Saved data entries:
================

-- pv_equiv track=rewrite | github.com/sakib1486/AOC-2025 | Day10/part1.py | solve_machine
-- ===== SOURCE A (Python) =====
-- from itertools import product
--
-- def solve_machine(target, buttons):
--     n = len(target)
--     m = len(buttons)
--
--     # Build matrix A (n x m, bits)
--     A = [[0] * m for _ in range(n)]
--     for j, btn in enumerate(buttons):
--         for i in btn:
--             A[i][j] = 1
--
--     # Gaussian elimination over GF(2)
--     row = 0
--     pivots = [-1] * n
--     for col in range(m):
--         pivot = None
--         for r in range(row, n):
--             if A[r][col] == 1:
--                 pivot = r
--                 break
--         if pivot is None:
--             continue
--
--         # swap row and pivot
--         A[row], A[pivot] = A[pivot], A[row]
--         target[row], target[pivot] = target[pivot], target[row]
--         pivots[row] = col
--
--         # eliminate
--         for r in range(n):
--             if r != row and A[r][col] == 1:
--                 for c in range(col, m):
--                     A[r][c] ^= A[row][c]
--                 target[r] ^= target[row]
--         row += 1
--
--     # find free vars
--     pivot_cols = set(p for p in pivots if p != -1)
--     free = [c for c in range(m) if c not in pivot_cols]
--
--     best = None
--
--     # brute all free var combinations
--     for free_choice in product([0,1], repeat=len(free)):
--         x = [0]*m
--         for c, val in zip(free, free_choice):
--             x[c] = val
--
--         # back substitute
--         for r in reversed(range(n)):
--             pc = pivots[r]
--             if pc == -1:
--                 if target[r] != 0:
--                     break
--                 continue
--             s = target[r]
--             for c in range(pc+1, m):
--                 s ^= (A[r][c] & x[c])
--             x[pc] = s
--         else:
--             # valid solution
--             presses = sum(x)
--             if best is None or presses < best:
--                 best = presses
--
--     return best
-- ===== SOURCE B (Python) =====
-- def solve_machine(target, buttons):
--     n = len(target)
--     m = len(buttons)
--
--     # Build matrix A (n x m, bits) and run the same in-place Gaussian
--     # elimination over GF(2) as before (target is mutated identically).
--     A = [[0] * m for _ in range(n)]
--     for j, btn in enumerate(buttons):
--         for i in btn:
--             A[i][j] = 1
--
--     row = 0
--     pivots = [-1] * n
--     for col in range(m):
--         pivot = None
--         for r in range(row, n):
--             if A[r][col] == 1:
--                 pivot = r
--                 break
--         if pivot is None:
--             continue
--         A[row], A[pivot] = A[pivot], A[row]
--         target[row], target[pivot] = target[pivot], target[row]
--         pivots[row] = col
--         for r in range(n):
--             if r != row and A[r][col] == 1:
--                 for c in range(col, m):
--                     A[r][c] ^= A[row][c]
--                 target[r] ^= target[row]
--         row += 1
--
--     # Inconsistent system: a zero row demands a non-zero target value.
--     for r in range(n):
--         if pivots[r] == -1 and target[r] != 0:
--             return None
--
--     pivot_cols = set(p for p in pivots if p != -1)
--     free = [c for c in range(m) if c not in pivot_cols]
--     f = len(free)
--
--     def back_sub(rhs, free_vals):
--         x = [0] * m
--         for c, v in zip(free, free_vals):
--             x[c] = v
--         for r in reversed(range(n)):
--             pc = pivots[r]
--             if pc == -1:
--                 continue
--             s = rhs[r]
--             for c in range(pc + 1, m):
--                 s ^= A[r][c] & x[c]
--             x[pc] = s
--         return x
--
--     # One particular solution (all free vars 0) and one null-space basis
--     # vector per free variable; every solution is x0 xor a subset of basis.
--     x0 = back_sub(target, [0] * f)
--     zeros = [0] * n
--     basis = [back_sub(zeros, [1 if i == k else 0 for i in range(f)]) for k in range(f)]
--
--     best = None
--     for mask in range(1 << f):
--         x = x0
--         for k in range(f):
--             if (mask >> (f - 1 - k)) & 1:
--                 x = [a ^ b for a, b in zip(x, basis[k])]
--         presses = sum(x)
--         if best is None or presses < best:
--             best = presses
--     return best
-- ===== Notes on version B (the rewrite author's own statement) =====
-- stated objective: faster
-- what changed: After the (unchanged, in-place) GF(2) Gaussian elimination, B no longer runs a full back-substitution for each of the 2^f free-variable choices: it back-substitutes once for a particular solution x0 and once per free column for a null-space basis vector, checks consistency once up front, and then enumerates the 2^f subsets of the basis by integer mask, XOR-combining precomputed vectors onto x0 and tracking the minimum sum.
import Mathlib
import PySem

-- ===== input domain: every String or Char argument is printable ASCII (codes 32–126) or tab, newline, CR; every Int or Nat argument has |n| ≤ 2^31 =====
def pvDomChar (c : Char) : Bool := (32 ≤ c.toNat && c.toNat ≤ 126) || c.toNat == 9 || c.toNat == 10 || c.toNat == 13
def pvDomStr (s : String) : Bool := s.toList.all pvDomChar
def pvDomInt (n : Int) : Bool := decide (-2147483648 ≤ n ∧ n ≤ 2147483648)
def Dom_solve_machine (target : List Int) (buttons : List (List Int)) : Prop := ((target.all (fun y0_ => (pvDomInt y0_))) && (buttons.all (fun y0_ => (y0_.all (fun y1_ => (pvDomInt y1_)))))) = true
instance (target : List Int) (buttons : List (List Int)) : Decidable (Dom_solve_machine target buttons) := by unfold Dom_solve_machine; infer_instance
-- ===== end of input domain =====

-- B keeps A's in-place GF(2) elimination (so the observable mutation of `target` is identical)
-- but replaces the per-choice back-substitution by one particular solution + a null-space basis,
-- enumerated by subset masks; objective: faster (per-choice work drops to a few vector xors).

-- ===== PORT A =====
-- helpers shared by both ports (the elimination half of Source B is verbatim A's code)
def pvGetE (xs : List Int) (i : Nat) : Int := xs.getD i 0
def pvRow (M : List (List Int)) (i : Nat) : List Int := M.getD i []

-- `A[i][j] = 1` with Python's negative-index wraparound (IndexError cases are outside Pre_)
def pvSetBit (n : Nat) (M : List (List Int)) (i : Int) (j : Nat) : List (List Int) :=
  let i' := (if i < 0 then i + (n : Int) else i).toNat
  M.set i' ((pvRow M i').set j 1)

def pvBuild (n m : Nat) (buttons : List (List Int)) : List (List Int) :=
  (buttons.zipIdx).foldl (fun M bj => bj.1.foldl (fun M i => pvSetBit n M i bj.2) M)
    (List.replicate n (List.replicate m 0))

-- inner `for c in range(col, m): A[r][c] ^= A[row][c]`
def pvXorRow (dst src : List Int) (col m : Nat) : List Int :=
  (List.range' col (m - col)).foldl
    (fun d c => d.set c (PySem.Int.bxor (pvGetE d c) (pvGetE src c))) dst

-- one `col` iteration of the Gaussian elimination loop; state = (A, target, row, pivots)
def pvElimStep (n m : Nat) (st : List (List Int) × List Int × Nat × List Int) (col : Nat) :
    List (List Int) × List Int × Nat × List Int :=
  let (M, t, row, piv) := st
  match (List.range' row (n - row)).find? (fun r => pvGetE (pvRow M r) col == 1) with
  | none => (M, t, row, piv)
  | some p =>
    let M1 := (M.set row (pvRow M p)).set p (pvRow M row)
    let t1 := (t.set row (pvGetE t p)).set p (pvGetE t row)
    let piv1 := piv.set row (col : Int)
    let Mt2 := (List.range n).foldl (fun (Mt : List (List Int) × List Int) r =>
        if r ≠ row ∧ pvGetE (pvRow Mt.1 r) col == 1 then
          (Mt.1.set r (pvXorRow (pvRow Mt.1 r) (pvRow Mt.1 row) col m),
           Mt.2.set r (PySem.Int.bxor (pvGetE Mt.2 r) (pvGetE Mt.2 row)))
        else Mt) (M1, t1)
    (Mt2.1, Mt2.2, row + 1, piv1)

def pvGauss (n m : Nat) (A0 : List (List Int)) (t0 : List Int) :
    List (List Int) × List Int × Nat × List Int :=
  (List.range m).foldl (pvElimStep n m) (A0, t0, 0, List.replicate n (-1))

-- `pivot_cols = set(...)`; membership in that set = membership in the filtered list
def pvFree (m : Nat) (piv : List Int) : List Nat :=
  let pivotCols := piv.filter (fun p => !(p == -1))
  (List.range m).filter (fun c => !(pivotCols.contains (c : Int)))

-- `x = [0]*m; for c, val in zip(free, vals): x[c] = val`
def pvXInit (m : Nat) (free : List Nat) (vals : List Int) : List Int :=
  (free.zip vals).foldl (fun x cv => x.set cv.1 cv.2) (List.replicate m 0)

-- `if best is None or presses < best: best = presses` (identical in both Pythons)
def pvMin (best : Option Int) (p : Int) : Option Int :=
  match best with
  | none => some p
  | some b => if p < b then some p else some b

-- itertools.product([0,1], repeat=k), in product's order (first coordinate slowest)
def pvProd : Nat → List (List Int)
  | 0 => [[]]
  | k+1 => (pvProd k).map (fun t => 0 :: t) ++ (pvProd k).map (fun t => 1 :: t)

-- A's back substitution: `for r in reversed(range(n))` with the for-else/break;
-- one row iteration (break = none, which is absorbing):
def pvAStep (m : Nat) (M : List (List Int)) (t piv : List Int)
    (ox : Option (List Int)) (r : Nat) : Option (List Int) :=
  match ox with
  | none => none
  | some x =>
    if pvGetE piv r == -1 then (if !(pvGetE t r == 0) then none else some x)
    else
      some (x.set (pvGetE piv r).toNat
        (((List.range' ((pvGetE piv r).toNat + 1) (m - ((pvGetE piv r).toNat + 1))).foldl
          (fun s c => PySem.Int.bxor s (PySem.Int.band (pvGetE (pvRow M r) c) (pvGetE x c)))
          (pvGetE t r))))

================

WHAT IS EXPECTED: Using the data above, tally each line in which "elimination" appears and give the number with no other words.

PROBLEM SOLUTION: 6